Source data:
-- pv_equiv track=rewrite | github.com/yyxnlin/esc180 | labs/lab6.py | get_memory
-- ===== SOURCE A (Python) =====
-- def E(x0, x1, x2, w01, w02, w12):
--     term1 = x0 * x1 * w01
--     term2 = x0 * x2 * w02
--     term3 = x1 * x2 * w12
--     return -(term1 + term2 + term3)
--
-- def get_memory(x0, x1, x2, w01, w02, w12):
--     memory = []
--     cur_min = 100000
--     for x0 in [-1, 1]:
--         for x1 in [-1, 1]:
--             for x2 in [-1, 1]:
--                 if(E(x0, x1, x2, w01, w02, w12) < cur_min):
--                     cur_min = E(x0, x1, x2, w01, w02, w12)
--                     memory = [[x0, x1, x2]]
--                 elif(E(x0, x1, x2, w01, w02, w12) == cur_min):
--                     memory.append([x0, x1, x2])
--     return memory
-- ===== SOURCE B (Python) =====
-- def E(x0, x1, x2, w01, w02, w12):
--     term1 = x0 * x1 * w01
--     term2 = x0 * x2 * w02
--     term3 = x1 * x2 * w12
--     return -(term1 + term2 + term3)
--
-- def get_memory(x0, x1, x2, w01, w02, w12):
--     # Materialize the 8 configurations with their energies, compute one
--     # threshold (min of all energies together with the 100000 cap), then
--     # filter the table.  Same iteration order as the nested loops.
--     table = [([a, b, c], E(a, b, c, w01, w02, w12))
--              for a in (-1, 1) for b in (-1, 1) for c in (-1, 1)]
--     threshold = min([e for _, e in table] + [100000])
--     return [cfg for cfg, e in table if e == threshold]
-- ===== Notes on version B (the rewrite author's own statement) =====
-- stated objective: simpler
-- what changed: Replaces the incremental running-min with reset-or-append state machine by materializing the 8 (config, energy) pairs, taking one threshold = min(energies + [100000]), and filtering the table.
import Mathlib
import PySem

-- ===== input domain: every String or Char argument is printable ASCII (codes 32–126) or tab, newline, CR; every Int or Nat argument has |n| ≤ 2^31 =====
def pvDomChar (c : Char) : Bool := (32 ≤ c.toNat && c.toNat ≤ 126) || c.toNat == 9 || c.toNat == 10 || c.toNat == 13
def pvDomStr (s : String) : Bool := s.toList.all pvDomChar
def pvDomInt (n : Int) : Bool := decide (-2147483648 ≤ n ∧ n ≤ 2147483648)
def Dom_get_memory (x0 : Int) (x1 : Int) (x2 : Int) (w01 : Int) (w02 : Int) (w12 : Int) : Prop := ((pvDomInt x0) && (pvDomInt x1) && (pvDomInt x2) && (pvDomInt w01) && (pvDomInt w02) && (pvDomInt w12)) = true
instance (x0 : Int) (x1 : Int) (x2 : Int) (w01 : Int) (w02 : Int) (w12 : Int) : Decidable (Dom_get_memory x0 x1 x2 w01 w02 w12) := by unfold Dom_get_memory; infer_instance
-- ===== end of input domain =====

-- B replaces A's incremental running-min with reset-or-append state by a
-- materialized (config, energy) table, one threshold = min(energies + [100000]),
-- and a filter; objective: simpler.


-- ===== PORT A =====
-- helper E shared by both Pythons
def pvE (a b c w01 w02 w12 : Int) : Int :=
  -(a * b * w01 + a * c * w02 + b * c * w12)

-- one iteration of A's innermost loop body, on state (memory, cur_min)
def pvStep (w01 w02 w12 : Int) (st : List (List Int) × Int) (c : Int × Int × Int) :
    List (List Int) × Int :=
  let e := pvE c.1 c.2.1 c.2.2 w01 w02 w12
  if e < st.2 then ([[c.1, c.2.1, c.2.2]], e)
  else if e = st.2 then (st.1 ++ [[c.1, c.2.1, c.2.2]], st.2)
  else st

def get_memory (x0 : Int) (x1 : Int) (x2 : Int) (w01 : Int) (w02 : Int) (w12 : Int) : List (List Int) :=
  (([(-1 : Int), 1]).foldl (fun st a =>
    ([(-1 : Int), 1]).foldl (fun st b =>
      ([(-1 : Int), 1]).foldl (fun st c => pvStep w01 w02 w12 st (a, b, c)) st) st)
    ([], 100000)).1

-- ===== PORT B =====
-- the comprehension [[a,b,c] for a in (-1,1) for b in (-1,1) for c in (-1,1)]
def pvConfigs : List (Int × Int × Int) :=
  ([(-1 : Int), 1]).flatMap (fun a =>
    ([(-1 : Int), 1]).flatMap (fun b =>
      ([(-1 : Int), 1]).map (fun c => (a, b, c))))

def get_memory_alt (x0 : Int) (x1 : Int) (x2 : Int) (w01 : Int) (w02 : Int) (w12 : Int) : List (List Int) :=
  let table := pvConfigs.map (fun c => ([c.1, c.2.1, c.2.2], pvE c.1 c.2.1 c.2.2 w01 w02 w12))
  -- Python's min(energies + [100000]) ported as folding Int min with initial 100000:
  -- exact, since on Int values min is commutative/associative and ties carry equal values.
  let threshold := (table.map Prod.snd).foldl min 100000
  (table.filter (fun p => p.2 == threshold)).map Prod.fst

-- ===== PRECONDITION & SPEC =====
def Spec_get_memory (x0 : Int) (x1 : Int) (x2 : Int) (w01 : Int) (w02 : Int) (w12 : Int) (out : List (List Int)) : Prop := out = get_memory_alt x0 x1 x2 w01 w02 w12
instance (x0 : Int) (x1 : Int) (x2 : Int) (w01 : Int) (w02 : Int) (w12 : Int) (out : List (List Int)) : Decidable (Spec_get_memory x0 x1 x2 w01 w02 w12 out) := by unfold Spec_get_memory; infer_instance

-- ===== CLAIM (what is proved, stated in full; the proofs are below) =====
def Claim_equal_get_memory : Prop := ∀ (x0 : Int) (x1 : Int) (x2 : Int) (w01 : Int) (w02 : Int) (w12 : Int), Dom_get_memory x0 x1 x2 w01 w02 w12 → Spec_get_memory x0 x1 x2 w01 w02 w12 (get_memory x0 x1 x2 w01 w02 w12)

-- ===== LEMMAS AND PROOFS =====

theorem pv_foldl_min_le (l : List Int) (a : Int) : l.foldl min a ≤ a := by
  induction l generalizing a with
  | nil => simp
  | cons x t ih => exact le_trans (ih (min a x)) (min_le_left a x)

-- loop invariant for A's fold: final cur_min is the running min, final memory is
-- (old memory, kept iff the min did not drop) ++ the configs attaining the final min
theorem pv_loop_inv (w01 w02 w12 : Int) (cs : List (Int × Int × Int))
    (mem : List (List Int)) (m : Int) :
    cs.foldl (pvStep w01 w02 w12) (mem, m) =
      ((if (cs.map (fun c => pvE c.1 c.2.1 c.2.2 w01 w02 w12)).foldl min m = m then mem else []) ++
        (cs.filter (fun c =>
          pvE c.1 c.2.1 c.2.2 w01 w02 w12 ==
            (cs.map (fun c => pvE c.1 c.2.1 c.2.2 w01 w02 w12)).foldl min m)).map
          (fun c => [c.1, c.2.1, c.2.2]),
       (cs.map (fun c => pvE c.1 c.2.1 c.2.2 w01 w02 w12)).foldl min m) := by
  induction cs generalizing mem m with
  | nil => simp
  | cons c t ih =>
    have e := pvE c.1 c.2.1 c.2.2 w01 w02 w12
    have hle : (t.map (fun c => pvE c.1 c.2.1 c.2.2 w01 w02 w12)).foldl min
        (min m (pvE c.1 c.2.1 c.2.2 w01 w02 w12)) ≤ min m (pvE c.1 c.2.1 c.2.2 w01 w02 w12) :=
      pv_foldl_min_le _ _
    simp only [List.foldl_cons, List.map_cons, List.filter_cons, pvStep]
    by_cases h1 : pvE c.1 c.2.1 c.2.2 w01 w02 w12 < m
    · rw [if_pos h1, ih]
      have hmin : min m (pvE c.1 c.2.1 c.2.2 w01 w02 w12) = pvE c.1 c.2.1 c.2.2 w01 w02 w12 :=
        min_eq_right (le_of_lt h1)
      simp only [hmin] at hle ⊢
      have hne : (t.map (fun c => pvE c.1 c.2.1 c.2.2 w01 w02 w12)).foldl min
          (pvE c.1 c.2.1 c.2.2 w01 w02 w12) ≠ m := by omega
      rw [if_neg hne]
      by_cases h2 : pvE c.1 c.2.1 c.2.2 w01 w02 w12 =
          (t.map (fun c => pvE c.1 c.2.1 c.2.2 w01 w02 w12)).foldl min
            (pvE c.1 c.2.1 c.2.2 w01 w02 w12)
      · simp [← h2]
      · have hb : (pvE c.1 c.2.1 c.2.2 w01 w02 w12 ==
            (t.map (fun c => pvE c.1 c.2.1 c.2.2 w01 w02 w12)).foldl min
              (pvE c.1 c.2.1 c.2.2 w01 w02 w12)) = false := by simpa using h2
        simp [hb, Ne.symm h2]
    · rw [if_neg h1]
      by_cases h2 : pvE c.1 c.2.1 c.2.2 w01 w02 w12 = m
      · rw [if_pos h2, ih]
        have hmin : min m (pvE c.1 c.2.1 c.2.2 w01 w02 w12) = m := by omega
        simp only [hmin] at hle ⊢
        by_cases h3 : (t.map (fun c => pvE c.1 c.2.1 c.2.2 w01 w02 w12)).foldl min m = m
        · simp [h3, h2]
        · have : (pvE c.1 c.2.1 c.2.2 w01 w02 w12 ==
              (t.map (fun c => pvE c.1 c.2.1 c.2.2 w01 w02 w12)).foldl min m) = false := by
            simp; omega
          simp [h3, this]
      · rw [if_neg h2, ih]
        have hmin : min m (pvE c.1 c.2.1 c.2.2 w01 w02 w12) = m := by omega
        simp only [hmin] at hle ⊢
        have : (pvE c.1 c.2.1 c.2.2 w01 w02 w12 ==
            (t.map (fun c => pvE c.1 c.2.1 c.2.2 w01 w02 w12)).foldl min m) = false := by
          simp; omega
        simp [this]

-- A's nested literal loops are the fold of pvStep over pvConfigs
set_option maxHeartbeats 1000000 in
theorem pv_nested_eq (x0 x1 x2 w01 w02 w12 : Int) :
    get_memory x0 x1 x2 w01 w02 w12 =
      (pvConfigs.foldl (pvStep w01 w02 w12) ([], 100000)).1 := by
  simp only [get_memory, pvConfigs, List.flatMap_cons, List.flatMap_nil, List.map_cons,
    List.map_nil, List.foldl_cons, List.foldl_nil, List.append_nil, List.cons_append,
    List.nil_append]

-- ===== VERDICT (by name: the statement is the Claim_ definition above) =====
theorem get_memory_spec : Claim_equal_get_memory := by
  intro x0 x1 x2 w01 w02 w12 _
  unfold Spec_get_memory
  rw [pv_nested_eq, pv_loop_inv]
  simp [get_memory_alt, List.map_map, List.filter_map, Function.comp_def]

* * *

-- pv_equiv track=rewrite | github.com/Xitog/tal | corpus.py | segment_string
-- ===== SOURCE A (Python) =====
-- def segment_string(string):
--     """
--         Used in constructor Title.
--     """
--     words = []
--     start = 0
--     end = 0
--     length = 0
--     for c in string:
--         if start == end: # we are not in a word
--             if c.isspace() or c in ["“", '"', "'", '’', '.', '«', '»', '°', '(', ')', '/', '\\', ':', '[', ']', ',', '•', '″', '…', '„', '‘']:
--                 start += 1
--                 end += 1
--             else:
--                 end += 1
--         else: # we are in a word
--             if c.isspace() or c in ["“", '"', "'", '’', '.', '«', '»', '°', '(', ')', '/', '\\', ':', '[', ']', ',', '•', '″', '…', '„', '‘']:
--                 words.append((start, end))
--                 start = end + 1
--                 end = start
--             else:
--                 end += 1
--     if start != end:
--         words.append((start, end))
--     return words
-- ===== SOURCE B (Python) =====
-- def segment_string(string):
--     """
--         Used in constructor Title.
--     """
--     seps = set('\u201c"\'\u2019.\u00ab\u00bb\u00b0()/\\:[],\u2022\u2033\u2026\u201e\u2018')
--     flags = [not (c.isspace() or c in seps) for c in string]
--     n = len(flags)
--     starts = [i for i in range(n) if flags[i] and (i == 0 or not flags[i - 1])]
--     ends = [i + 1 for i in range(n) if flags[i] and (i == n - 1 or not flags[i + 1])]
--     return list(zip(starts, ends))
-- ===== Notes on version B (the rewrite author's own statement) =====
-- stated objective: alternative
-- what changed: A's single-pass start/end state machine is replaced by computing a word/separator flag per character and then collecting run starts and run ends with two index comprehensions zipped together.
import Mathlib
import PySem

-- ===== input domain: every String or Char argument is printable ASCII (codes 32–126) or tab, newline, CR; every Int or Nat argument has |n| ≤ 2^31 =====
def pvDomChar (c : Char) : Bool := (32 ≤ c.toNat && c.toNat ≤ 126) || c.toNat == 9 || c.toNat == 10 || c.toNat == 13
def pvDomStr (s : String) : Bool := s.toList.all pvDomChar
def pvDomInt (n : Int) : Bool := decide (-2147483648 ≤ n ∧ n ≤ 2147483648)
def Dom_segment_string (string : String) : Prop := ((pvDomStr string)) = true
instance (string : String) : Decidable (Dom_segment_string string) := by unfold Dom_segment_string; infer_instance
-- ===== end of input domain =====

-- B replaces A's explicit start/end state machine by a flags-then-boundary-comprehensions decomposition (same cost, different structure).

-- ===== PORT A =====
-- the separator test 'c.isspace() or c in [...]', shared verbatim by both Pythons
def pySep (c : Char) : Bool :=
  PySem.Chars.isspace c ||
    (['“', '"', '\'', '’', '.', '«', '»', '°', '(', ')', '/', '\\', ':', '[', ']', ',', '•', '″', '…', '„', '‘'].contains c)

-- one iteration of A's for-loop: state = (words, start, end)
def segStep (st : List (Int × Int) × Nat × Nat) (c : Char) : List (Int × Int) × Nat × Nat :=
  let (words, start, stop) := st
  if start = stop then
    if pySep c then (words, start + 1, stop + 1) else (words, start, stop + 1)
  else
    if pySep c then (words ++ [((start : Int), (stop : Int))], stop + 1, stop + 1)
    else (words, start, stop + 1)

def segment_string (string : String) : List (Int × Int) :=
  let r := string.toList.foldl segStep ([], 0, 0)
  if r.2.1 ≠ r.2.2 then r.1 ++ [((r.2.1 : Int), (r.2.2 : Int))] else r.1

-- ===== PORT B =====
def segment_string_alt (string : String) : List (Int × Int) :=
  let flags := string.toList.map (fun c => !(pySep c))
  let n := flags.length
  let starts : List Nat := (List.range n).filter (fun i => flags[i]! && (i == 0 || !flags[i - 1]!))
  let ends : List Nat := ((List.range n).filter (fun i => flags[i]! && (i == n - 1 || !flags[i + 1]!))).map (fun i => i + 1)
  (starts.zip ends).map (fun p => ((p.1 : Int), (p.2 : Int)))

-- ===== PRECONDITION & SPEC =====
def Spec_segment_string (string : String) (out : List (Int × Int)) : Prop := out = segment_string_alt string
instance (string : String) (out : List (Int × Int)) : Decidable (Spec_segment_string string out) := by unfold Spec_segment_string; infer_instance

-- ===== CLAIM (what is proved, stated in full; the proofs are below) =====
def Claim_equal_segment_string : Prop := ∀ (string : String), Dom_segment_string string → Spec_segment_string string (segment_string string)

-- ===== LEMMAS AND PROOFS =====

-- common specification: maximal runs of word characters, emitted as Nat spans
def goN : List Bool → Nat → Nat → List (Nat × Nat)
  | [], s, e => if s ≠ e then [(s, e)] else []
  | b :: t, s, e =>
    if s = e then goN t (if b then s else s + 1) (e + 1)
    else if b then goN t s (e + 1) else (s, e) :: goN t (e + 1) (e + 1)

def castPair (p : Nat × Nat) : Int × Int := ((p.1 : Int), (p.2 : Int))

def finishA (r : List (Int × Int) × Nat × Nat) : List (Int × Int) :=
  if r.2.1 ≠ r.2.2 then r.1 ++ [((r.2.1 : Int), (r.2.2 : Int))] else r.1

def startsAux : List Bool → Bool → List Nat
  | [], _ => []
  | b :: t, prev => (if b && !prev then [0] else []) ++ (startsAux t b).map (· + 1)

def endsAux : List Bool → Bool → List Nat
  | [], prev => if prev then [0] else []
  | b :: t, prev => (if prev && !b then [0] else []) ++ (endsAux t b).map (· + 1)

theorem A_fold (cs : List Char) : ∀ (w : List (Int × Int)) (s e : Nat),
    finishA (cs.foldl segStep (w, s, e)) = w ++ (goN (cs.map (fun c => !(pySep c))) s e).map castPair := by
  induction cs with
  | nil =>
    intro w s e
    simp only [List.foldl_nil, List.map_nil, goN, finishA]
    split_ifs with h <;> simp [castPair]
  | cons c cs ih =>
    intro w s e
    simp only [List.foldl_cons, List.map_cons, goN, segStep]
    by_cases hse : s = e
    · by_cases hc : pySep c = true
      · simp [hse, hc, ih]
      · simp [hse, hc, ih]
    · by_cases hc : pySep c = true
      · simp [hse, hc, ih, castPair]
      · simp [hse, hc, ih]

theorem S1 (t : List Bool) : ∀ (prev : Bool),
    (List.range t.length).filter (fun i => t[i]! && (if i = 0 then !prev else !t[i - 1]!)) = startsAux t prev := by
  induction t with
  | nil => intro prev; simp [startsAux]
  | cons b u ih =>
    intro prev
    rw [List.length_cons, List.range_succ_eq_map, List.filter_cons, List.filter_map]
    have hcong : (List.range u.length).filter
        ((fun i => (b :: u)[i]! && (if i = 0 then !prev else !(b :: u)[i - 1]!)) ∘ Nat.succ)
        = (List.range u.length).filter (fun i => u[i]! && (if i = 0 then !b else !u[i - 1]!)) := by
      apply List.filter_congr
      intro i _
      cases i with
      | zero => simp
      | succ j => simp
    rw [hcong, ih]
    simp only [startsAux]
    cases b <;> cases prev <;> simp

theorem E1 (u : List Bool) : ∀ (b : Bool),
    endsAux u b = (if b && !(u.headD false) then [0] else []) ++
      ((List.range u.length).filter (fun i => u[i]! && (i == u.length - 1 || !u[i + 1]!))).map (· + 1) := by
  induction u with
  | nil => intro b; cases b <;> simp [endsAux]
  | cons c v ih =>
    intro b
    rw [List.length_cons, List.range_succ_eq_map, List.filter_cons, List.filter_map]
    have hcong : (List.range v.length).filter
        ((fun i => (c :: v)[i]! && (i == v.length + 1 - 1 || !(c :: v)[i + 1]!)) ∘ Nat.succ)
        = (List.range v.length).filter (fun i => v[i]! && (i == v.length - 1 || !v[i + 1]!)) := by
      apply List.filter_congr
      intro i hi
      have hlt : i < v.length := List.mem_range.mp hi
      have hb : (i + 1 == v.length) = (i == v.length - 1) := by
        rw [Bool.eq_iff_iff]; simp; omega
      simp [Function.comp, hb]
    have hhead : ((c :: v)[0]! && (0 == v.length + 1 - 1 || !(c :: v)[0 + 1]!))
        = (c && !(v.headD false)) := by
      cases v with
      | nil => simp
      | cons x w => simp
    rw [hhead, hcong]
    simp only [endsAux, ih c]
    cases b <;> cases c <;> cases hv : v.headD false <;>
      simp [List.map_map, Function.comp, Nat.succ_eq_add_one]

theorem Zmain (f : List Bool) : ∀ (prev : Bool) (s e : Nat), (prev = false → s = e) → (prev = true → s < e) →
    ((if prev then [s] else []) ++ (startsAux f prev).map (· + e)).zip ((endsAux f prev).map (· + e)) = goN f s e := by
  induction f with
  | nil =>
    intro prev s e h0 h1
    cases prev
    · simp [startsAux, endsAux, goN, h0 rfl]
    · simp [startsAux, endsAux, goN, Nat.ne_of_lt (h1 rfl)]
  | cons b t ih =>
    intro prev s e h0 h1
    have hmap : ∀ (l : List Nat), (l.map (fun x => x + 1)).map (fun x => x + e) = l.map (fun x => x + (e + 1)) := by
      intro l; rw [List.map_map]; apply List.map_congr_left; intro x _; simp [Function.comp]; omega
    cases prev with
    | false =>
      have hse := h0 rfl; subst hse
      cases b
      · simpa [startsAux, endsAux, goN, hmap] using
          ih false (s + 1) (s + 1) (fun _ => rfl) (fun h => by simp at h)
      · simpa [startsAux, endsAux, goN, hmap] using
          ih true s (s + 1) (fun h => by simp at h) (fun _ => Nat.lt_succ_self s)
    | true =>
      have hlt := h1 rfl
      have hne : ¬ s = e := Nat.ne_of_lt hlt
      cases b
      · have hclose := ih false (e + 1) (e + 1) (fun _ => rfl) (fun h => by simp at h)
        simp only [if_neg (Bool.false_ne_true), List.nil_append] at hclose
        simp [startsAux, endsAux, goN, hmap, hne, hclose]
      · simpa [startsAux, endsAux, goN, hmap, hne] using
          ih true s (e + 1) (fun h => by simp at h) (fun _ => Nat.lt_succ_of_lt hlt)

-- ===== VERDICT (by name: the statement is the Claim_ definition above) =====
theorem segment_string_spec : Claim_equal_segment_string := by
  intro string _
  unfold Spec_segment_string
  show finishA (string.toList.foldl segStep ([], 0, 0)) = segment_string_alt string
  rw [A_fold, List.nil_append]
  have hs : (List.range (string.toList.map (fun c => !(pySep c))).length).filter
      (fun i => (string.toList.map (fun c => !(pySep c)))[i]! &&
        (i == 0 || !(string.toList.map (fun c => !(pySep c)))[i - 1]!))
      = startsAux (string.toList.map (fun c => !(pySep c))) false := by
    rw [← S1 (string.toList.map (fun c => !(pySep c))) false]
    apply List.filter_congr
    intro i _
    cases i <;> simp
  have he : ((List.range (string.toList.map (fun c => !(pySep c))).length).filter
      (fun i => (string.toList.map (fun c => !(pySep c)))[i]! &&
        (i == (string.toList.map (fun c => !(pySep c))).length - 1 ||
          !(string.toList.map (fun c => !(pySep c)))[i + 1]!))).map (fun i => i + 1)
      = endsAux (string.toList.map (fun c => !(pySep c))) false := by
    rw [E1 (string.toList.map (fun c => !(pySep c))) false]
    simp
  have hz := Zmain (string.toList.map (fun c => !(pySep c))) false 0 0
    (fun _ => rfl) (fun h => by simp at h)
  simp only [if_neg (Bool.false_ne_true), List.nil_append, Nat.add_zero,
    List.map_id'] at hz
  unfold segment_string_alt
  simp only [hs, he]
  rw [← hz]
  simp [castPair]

* * *

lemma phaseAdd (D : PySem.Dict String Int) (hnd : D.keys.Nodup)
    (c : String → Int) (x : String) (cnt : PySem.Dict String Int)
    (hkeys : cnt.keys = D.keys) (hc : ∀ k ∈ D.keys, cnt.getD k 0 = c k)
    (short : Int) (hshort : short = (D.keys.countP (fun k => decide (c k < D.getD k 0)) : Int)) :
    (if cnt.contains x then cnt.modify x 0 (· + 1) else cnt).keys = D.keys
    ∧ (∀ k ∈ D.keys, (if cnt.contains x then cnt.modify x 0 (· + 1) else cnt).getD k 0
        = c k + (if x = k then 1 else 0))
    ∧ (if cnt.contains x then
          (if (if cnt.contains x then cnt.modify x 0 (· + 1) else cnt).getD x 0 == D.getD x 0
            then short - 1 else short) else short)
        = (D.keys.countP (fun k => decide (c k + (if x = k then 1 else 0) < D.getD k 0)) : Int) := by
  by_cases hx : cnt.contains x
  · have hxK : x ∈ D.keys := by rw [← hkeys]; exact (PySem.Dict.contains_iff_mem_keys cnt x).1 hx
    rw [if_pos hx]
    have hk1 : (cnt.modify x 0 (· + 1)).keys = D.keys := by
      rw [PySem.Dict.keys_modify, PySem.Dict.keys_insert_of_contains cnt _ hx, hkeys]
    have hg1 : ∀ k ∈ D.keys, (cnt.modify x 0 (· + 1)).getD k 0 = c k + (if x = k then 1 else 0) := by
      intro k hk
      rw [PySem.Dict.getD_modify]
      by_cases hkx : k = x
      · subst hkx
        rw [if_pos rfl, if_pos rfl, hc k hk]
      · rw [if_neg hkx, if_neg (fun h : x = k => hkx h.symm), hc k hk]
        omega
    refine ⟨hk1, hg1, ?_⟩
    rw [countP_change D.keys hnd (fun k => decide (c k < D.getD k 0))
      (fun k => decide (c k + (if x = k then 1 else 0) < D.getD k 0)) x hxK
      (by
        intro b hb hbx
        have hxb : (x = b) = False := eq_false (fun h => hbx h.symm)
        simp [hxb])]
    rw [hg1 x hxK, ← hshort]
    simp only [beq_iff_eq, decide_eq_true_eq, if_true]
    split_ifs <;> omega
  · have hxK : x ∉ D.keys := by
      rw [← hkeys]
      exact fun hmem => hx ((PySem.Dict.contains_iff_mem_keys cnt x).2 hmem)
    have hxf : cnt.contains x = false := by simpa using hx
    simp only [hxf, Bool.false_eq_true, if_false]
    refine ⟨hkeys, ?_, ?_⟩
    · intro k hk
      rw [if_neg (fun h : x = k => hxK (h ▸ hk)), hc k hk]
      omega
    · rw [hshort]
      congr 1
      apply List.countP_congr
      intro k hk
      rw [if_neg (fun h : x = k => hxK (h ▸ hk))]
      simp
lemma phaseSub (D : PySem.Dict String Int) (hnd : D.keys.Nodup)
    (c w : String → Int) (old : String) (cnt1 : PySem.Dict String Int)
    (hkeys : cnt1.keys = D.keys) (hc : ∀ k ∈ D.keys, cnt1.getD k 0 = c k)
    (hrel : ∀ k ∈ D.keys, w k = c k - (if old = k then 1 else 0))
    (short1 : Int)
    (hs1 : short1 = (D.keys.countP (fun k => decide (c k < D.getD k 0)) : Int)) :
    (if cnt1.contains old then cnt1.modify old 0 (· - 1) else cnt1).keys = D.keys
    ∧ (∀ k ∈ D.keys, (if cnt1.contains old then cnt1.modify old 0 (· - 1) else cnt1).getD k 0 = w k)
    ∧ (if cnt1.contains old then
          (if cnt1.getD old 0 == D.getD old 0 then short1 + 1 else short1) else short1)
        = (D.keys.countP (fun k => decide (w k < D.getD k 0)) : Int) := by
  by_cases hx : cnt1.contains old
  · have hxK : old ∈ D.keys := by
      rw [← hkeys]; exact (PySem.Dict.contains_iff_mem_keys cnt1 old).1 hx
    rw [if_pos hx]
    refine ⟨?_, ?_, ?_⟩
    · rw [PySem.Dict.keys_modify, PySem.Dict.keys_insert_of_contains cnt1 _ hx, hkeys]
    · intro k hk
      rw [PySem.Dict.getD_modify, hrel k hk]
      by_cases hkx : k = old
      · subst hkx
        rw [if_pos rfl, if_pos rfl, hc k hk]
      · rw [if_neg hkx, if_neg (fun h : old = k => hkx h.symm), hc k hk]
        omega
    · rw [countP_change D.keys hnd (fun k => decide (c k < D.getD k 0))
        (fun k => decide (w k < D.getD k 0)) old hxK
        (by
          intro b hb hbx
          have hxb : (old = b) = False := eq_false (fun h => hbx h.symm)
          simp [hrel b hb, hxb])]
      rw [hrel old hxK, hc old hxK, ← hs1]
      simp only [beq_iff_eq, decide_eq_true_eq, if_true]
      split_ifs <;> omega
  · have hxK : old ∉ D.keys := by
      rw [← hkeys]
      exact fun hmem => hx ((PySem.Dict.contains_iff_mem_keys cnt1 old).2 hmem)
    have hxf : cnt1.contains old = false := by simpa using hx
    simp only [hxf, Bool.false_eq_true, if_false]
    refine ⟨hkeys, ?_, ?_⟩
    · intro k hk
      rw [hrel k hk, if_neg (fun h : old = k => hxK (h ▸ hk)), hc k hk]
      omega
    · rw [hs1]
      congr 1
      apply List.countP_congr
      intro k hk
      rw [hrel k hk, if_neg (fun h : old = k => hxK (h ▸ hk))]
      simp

Work request: Each line of the material that has the word "segStep" belongs in the answer.

Result:
def segStep (st : List (Int × Int) × Nat × Nat) (c : Char) : List (Int × Int) × Nat × Nat :=
  let r := string.toList.foldl segStep ([], 0, 0)
    finishA (cs.foldl segStep (w, s, e)) = w ++ (goN (cs.map (fun c => !(pySep c))) s e).map castPair := by
    simp only [List.foldl_cons, List.map_cons, goN, segStep]
  show finishA (string.toList.foldl segStep ([], 0, 0)) = segment_string_alt string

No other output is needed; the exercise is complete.